▶ Try it
When you output the entries, begin with the first line and end with the line containing "-- stated objective: simpler", keeping each line exactly as it is.

Segment Start: Records provided

-- pv_equiv track=rewrite | github.com/agoettler/ComputerSecurityAssignment4 | Goettler_Andrew_Assignment_4/vigenereDecrypt.py | binAlphabets
-- ===== SOURCE A (Python) =====
-- from collections import Counter
--
-- def binAlphabets(n, text):
-- 	binnedText = []
-- 	for i in range(0,n):
-- 		binnedText.append(text[i:(len(text)):n])
--
-- 	alphabetList = []
-- 	for text in binnedText:
-- 		alphabet = Counter()
-- 		for c in text:
-- 			alphabet[c] += 1
-- 		alphabetList.append(alphabet)
-- 	return alphabetList
-- ===== SOURCE B (Python) =====
-- from collections import Counter
--
-- def binAlphabets(n, text):
--     if n <= 0:
--         return []
--     counters = [Counter() for _ in range(n)]
--     for idx, c in enumerate(text):
--         counters[idx % n][c] += 1
--     return counters
-- ===== Notes on version B (the rewrite author's own statement) =====
-- stated objective: simpler
-- what changed: Replaces A's two phases (build n strided slices of the text, then count each slice) with a single enumerate pass that increments counters[idx % n][c], dropping the intermediate binnedText list.
import Mathlib
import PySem

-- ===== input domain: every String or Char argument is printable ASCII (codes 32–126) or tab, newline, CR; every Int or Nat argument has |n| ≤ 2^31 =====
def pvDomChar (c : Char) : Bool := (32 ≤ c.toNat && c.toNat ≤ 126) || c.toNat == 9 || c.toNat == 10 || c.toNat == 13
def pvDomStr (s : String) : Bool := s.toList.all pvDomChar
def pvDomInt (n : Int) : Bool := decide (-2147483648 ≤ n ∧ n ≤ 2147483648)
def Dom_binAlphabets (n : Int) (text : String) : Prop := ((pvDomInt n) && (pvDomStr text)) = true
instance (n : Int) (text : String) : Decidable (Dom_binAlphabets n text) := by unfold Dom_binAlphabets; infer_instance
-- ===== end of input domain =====

-- B fuses A's two phases (slice the text into n strided bins, then count each bin) into one
-- enumerate pass over the text incrementing counters[idx % n][c]; same result, no binnedText list.

-- ===== PORT A =====
def binAlphabets (n : Int) (text : String) : List (List (String × Int)) :=
  let cs := text.toList
  -- binnedText = []; for i in range(0, n): binnedText.append(text[i:len(text):n])
  let binnedText : List (List Char) :=
    (PySem.List.pyRange 0 n 1).foldl
      (fun acc i => acc ++ [(PySem.List.slice? cs (some i) (some (PySem.List.len cs)) n).getD []]) []
  -- alphabetList = []; for text in binnedText: alphabet = Counter(); for c in text: alphabet[c] += 1
  binnedText.foldl
    (fun acc t =>
      acc ++ [(t.foldl (fun a c => a.modify (String.ofList [c]) 0 (· + 1))
                (PySem.Dict.empty : PySem.Dict String Int)).items]) []

-- ===== PORT B =====
def binAlphabets_alt (n : Int) (text : String) : List (List (String × Int)) :=
  if n ≤ 0 then []
  else
    -- counters = [Counter() for _ in range(n)]
    let counters : List (PySem.Dict String Int) := (List.range n.toNat).map (fun _ => PySem.Dict.empty)
    -- for idx, c in enumerate(text): counters[idx % n][c] += 1
    let final := (PySem.List.enumerate text.toList 0).foldl
      (fun ds p =>
        PySem.List.pySetD ds (PySem.Int.mod p.1 n)
          ((PySem.List.pyGetD ds (PySem.Int.mod p.1 n) PySem.Dict.empty).modify
            (String.ofList [p.2]) 0 (· + 1))) counters
    final.map (fun d => d.items)

-- ===== PRECONDITION & SPEC =====
def Spec_binAlphabets (n : Int) (text : String) (out : List (List (String × Int))) : Prop := out = binAlphabets_alt n text
instance (n : Int) (text : String) (out : List (List (String × Int))) : Decidable (Spec_binAlphabets n text out) := by unfold Spec_binAlphabets; infer_instance

-- ===== CLAIM (what is proved, stated in full; the proofs are below) =====
def Claim_equal_binAlphabets : Prop := ∀ (n : Int) (text : String), Dom_binAlphabets n text → Spec_binAlphabets n text (binAlphabets n text)

-- ===== LEMMAS AND PROOFS =====

-- every m-th element, starting with the first (= Python's ys[::m] for m > 0)
def pvTakeEvery {α : Type} (m : Nat) : List α → List α
  | [] => []
  | x :: l => x :: pvTakeEvery m (l.drop (m - 1))
termination_by xs => xs.length
decreasing_by simp

-- B's bin membership: among elements indexed from s, those with index ≡ s (mod m) are every m-th one
theorem pvBin_zip {α : Type} (m : Nat) (hm : 0 < m) :
    ∀ (ys : List α) (s : Nat), ((ys.zipIdx s).filter (fun p => p.2 % m == s % m)).map Prod.fst
      = pvTakeEvery m ys := by
  intro ys
  induction ys using pvTakeEvery.induct (α := α) m with
  | case1 => intro s; simp [pvTakeEvery]
  | case2 y l ih =>
    intro s
    rw [pvTakeEvery]
    have hsplit : l = l.take (m - 1) ++ l.drop (m - 1) := (List.take_append_drop _ _).symm
    rw [List.zipIdx_cons]
    conv_lhs => rw [hsplit]
    rw [List.zipIdx_append, List.filter_cons]
    have h1 : (List.filter (fun p => p.2 % m == s % m) ((l.take (m - 1)).zipIdx (s + 1))) = [] := by
      apply List.filter_eq_nil_iff.mpr
      rintro ⟨x, i⟩ hmem
      have h := List.mem_zipIdx hmem
      have hlen : (l.take (m - 1)).length ≤ m - 1 := by simp
      simp only [beq_iff_eq]
      intro hcontra
      have hdvd : m ∣ (i - s) :=
        (Nat.modEq_iff_dvd' (show s ≤ i by omega)).mp hcontra.symm
      have := Nat.le_of_dvd (by omega) hdvd
      omega
    simp only [List.filter_append, h1, List.nil_append, beq_self_eq_true, if_pos, List.map_cons]
    congr 1
    by_cases hlong : m - 1 ≤ l.length
    · have ht : (l.take (m - 1)).length = m - 1 := by simp [hlong]
      rw [ht]
      have hoff : s + 1 + (m - 1) = s + m := by omega
      rw [hoff]
      have := ih (s + m)
      rwa [Nat.add_mod_right] at this
    · have hd : l.drop (m - 1) = [] := List.drop_eq_nil_of_le (by omega)
      rw [hd]
      simp [pvTakeEvery]

-- B's bin j (indices ≡ j mod m, j < m) is every m-th element of xs.drop j
theorem pvBin_drop {α : Type} (m j : Nat) (hm : 0 < m) (hj : j < m) (xs : List α) :
    ((xs.zipIdx 0).filter (fun p => p.2 % m == j)).map Prod.fst = pvTakeEvery m (xs.drop j) := by
  have hsplit : xs = xs.take j ++ xs.drop j := (List.take_append_drop _ _).symm
  conv_lhs => rw [hsplit]
  rw [List.zipIdx_append, List.filter_append, List.map_append]
  have h1 : (List.filter (fun p => p.2 % m == j) ((xs.take j).zipIdx 0)) = [] := by
    apply List.filter_eq_nil_iff.mpr
    rintro ⟨x, i⟩ hmem
    have h := List.mem_zipIdx hmem
    have hlen : (xs.take j).length ≤ j := by simp
    simp only [beq_iff_eq]
    have hi : i < j := by omega
    rw [Nat.mod_eq_of_lt (by omega)]
    omega
  rw [h1]
  simp only [List.map_nil, List.nil_append]
  by_cases hlong : j ≤ xs.length
  · have ht : (xs.take j).length = j := by simp [hlong]
    rw [ht, Nat.zero_add]
    have := pvBin_zip m hm (xs.drop j) j
    rwa [Nat.mod_eq_of_lt hj] at this
  · have hd : xs.drop j = [] := List.drop_eq_nil_of_le (by omega)
    rw [hd]
    simp [pvTakeEvery]

-- the strided index walk of slice? is pvTakeEvery
theorem pvStrided {α : Type} (m : Nat) (hm : 0 < m) :
    ∀ ys : List α, (List.range ((ys.length + (m - 1)) / m)).filterMap (fun k => ys[m * k]?)
      = pvTakeEvery m ys := by
  intro ys
  induction ys using pvTakeEvery.induct (α := α) m with
  | case1 =>
    have : ((0 : Nat) + (m - 1)) / m = 0 := Nat.div_eq_of_lt (by omega)
    simp only [List.length_nil, this, List.range_zero, List.filterMap_nil, pvTakeEvery]
  | case2 y l ih =>
    have hcnt : ((y :: l).length + (m - 1)) / m = l.length / m + 1 := by
      simp only [List.length_cons]
      rw [show l.length + 1 + (m - 1) = l.length + m by omega, Nat.add_div_right _ hm]
    rw [pvTakeEvery, hcnt, List.range_succ_eq_map, List.filterMap_cons, List.filterMap_map]
    simp only [Nat.mul_zero, List.getElem?_cons_zero]
    congr 1
    have hstep : ∀ k : Nat, (y :: l)[m * Nat.succ k]? = (l.drop (m - 1))[m * k]? := by
      intro k
      have h1 : m * Nat.succ k = (m - 1 + m * k) + 1 := by
        rw [Nat.mul_succ]; omega
      rw [h1, List.getElem?_cons_succ, List.getElem?_drop]
    have hcnt2 : l.length / m = ((l.drop (m - 1)).length + (m - 1)) / m := by
      rw [List.length_drop]
      by_cases hlong : m - 1 ≤ l.length
      · congr 1; omega
      · rw [Nat.div_eq_of_lt (by omega), Nat.div_eq_of_lt (by omega)]
    calc (List.range (l.length / m)).filterMap (fun k => (y :: l)[m * Nat.succ k]?)
        = (List.range (l.length / m)).filterMap (fun k => (l.drop (m - 1))[m * k]?) := by
          apply List.filterMap_congr; intro k _; exact hstep k
      _ = pvTakeEvery m (l.drop (m - 1)) := by rw [hcnt2]; exact ih

-- computing slice? at the arguments A uses: start j ≥ 0, stop len, positive step m
theorem pvSliceRange {α : Type} (m j : Nat) (hm : 0 < m) (xs : List α) :
    PySem.List.slice? xs (some (j : Int)) (some (PySem.List.len xs)) (m : Int)
      = some ((List.range (if j < xs.length then (xs.length - j + (m - 1)) / m else 0)).filterMap
          (fun k => xs[j + m * k]?)) := by
  have hm' : (m : Int) ≠ 0 := by exact_mod_cast hm.ne'
  have hmneg : ¬ ((m : Int) < 0) := by omega
  have hmpos : (0 : Int) < (m : Int) := by exact_mod_cast hm
  simp only [PySem.List.slice?, PySem.List.sliceIndices, PySem.List.len]
  have hjge : ¬ ((j : Int) < 0) := by omega
  have hlge : ¬ ((xs.length : Int) < 0) := by omega
  simp only [if_neg hm', if_neg hmneg, if_neg hjge, if_neg hlge, if_pos hmpos, min_self]
  by_cases hcase : j < xs.length
  · have hmin : min (j : Int) (xs.length : Int) = (j : Int) := by
      apply min_eq_left; exact_mod_cast hcase.le
    rw [hmin, if_pos hcase]
    rw [if_pos (show (j : Int) < (xs.length : Int) by exact_mod_cast hcase)]
    congr 1
    have hcnt : ((xs.length : Int) - (j : Int) + (m : Int) - 1) / (m : Int)
        = ((xs.length - j + (m - 1) : Nat) : Int) / ((m : Nat) : Int) := by
      congr 1; push_cast; omega
    rw [hcnt, ← Int.natCast_div, Int.toNat_natCast]
    apply List.filterMap_congr
    intro k _
    congr 1
  · have hmin : min (j : Int) (xs.length : Int) = (xs.length : Int) := by
      apply min_eq_right; exact_mod_cast (by omega : xs.length ≤ j)
    rw [hmin, if_neg hcase]
    simp

-- A's bin j: text[j : len(text) : m] = every m-th element of xs.drop j
theorem pvSlice {α : Type} (m j : Nat) (hm : 0 < m) (xs : List α) :
    PySem.List.slice? xs (some (j : Int)) (some (PySem.List.len xs)) (m : Int)
      = some (pvTakeEvery m (xs.drop j)) := by
  rw [pvSliceRange m j hm xs]
  congr 1
  by_cases hcase : j < xs.length
  · rw [if_pos hcase]
    have hlen : (xs.drop j).length = xs.length - j := List.length_drop
    calc (List.range ((xs.length - j + (m - 1)) / m)).filterMap (fun k => xs[j + m * k]?)
        = (List.range (((xs.drop j).length + (m - 1)) / m)).filterMap (fun k => (xs.drop j)[m * k]?) := by
          rw [hlen]
          apply List.filterMap_congr
          intro k _
          rw [List.getElem?_drop]
      _ = pvTakeEvery m (xs.drop j) := pvStrided m hm _
  · rw [if_neg hcase]
    have hd : xs.drop j = [] := List.drop_eq_nil_of_le (by omega)
    rw [hd]
    simp [pvTakeEvery]

-- B's loop invariant: after folding the enumerate pass, counter j holds the fold of f over bin j
theorem pvFold (m : Nat) :
    ∀ (xs : List Char) (s : Nat) (ds : List (PySem.Dict String Int)), ds.length = m →
    (PySem.List.enumerate xs (s : Int)).foldl
      (fun ds p =>
        PySem.List.pySetD ds (PySem.Int.mod p.1 (m : Int))
          ((PySem.List.pyGetD ds (PySem.Int.mod p.1 (m : Int)) PySem.Dict.empty).modify
            (String.ofList [p.2]) 0 (· + 1))) ds
    = (List.range m).map (fun j =>
        (((xs.zipIdx s).filter (fun p => p.2 % m == j)).map Prod.fst).foldl
          (fun a c => a.modify (String.ofList [c]) 0 (· + 1)) (ds.getD j PySem.Dict.empty)) := by
  intro xs
  induction xs with
  | nil =>
    intro s ds hds
    simp only [PySem.List.enumerate_nil, List.foldl_nil, List.zipIdx_nil, List.filter_nil,
      List.map_nil]
    apply List.ext_getElem (by simp [hds])
    intro i h1 h2
    simp [List.getD_eq_getElem?_getD, h1]
  | cons c xs ih =>
    intro s ds hds
    rw [PySem.List.enumerate_cons, List.foldl_cons]
    have hcast : (s : Int) + 1 = ((s + 1 : Nat) : Int) := by push_cast; ring
    rw [hcast, PySem.Int.mod_natCast, PySem.List.pySetD_natCast, PySem.List.pyGetD_natCast]
    set v := (ds.getD (s % m) PySem.Dict.empty).modify (String.ofList [c]) 0 (· + 1) with hv
    rw [ih (s + 1) (ds.set (s % m) v) (by simp [hds])]
    apply List.map_congr_left
    intro j hj
    have hjm : j < m := List.mem_range.mp hj
    have hgetset : (ds.set (s % m) v).getD j PySem.Dict.empty
        = if s % m = j then v else ds.getD j PySem.Dict.empty := by
      rw [List.getD_eq_getElem?_getD, List.getElem?_set]
      by_cases he : s % m = j
      · rw [if_pos he, if_pos (by omega : s % m < ds.length), if_pos he,
          Option.getD_some]
      · rw [if_neg he, if_neg he, List.getD_eq_getElem?_getD]
    rw [List.zipIdx_cons, List.filter_cons]
    by_cases he : s % m = j
    · simp only [he, beq_self_eq_true, if_pos, List.map_cons, List.foldl_cons, hv]
      congr 1
      rw [List.getD_eq_getElem?_getD, List.getElem?_set, if_pos rfl,
        if_pos (by omega : j < ds.length), Option.getD_some]
    · have : ((c, s).2 % m == j) = false := by simp [he]
      simp only [hgetset, if_neg he, this, Bool.false_eq_true, if_neg, not_false_iff]

-- ===== VERDICT (by name: the statement is the Claim_ definition above) =====
theorem binAlphabets_spec : Claim_equal_binAlphabets := by
  intro n text _
  unfold Spec_binAlphabets binAlphabets binAlphabets_alt
  dsimp only
  by_cases hn : n ≤ 0
  · have hr : PySem.List.pyRange 0 n 1 = [] := by
      simp [PySem.List.pyRange]; omega
    rw [if_pos hn, hr]
    simp
  · rw [if_neg hn]
    have hm : 0 < n.toNat := by omega
    have hnm : n = (n.toNat : Int) := by omega
    set m := n.toNat with hmdef
    set cs := text.toList with hcs
    set f : PySem.Dict String Int → Char → PySem.Dict String Int :=
      fun a c => a.modify (String.ofList [c]) 0 (· + 1) with hf
    -- A: two append-singleton folds become maps over range m
    simp only [PySem.List.foldl_append_singleton_eq_map, List.nil_append]
    rw [hnm, PySem.List.pyRange_zero_natCast, List.map_map, List.map_map]
    -- B: the enumerate fold becomes a map over range m via the loop invariant
    have henum : PySem.List.enumerate cs 0 = PySem.List.enumerate cs ((0 : Nat) : Int) := by
      norm_num
    rw [henum, pvFold m cs 0 ((List.range m).map fun _ => PySem.Dict.empty)
      (by simp), List.map_map]
    apply List.map_congr_left
    intro j hj
    have hjm : j < m := List.mem_range.mp hj
    have hinit : (((List.range m).map fun _ => (PySem.Dict.empty : PySem.Dict String Int)).getD j
        PySem.Dict.empty) = PySem.Dict.empty := by
      rw [List.getD_eq_getElem?_getD, List.getElem?_map, List.getElem?_range hjm]
      rfl
    have hbin := pvBin_drop m j hm hjm cs
    have hslice := pvSlice m j hm cs
    simp only [Function.comp_apply, hinit, hbin, hnm] at *
    rw [hslice]
    rfl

Segment End: Records provided

▶ Exercise solution
-- pv_equiv track=rewrite | github.com/agoettler/ComputerSecurityAssignment4 | Goettler_Andrew_Assignment_4/vigenereDecrypt.py | binAlphabets
-- ===== SOURCE A (Python) =====
-- from collections import Counter
--
-- def binAlphabets(n, text):
-- 	binnedText = []
-- 	for i in range(0,n):
-- 		binnedText.append(text[i:(len(text)):n])
--
-- 	alphabetList = []
-- 	for text in binnedText:
-- 		alphabet = Counter()
-- 		for c in text:
-- 			alphabet[c] += 1
-- 		alphabetList.append(alphabet)
-- 	return alphabetList
-- ===== SOURCE B (Python) =====
-- from collections import Counter
--
-- def binAlphabets(n, text):
--     if n <= 0:
--         return []
--     counters = [Counter() for _ in range(n)]
--     for idx, c in enumerate(text):
--         counters[idx % n][c] += 1
--     return counters
-- ===== Notes on version B (the rewrite author's own statement) =====
-- stated objective: simpler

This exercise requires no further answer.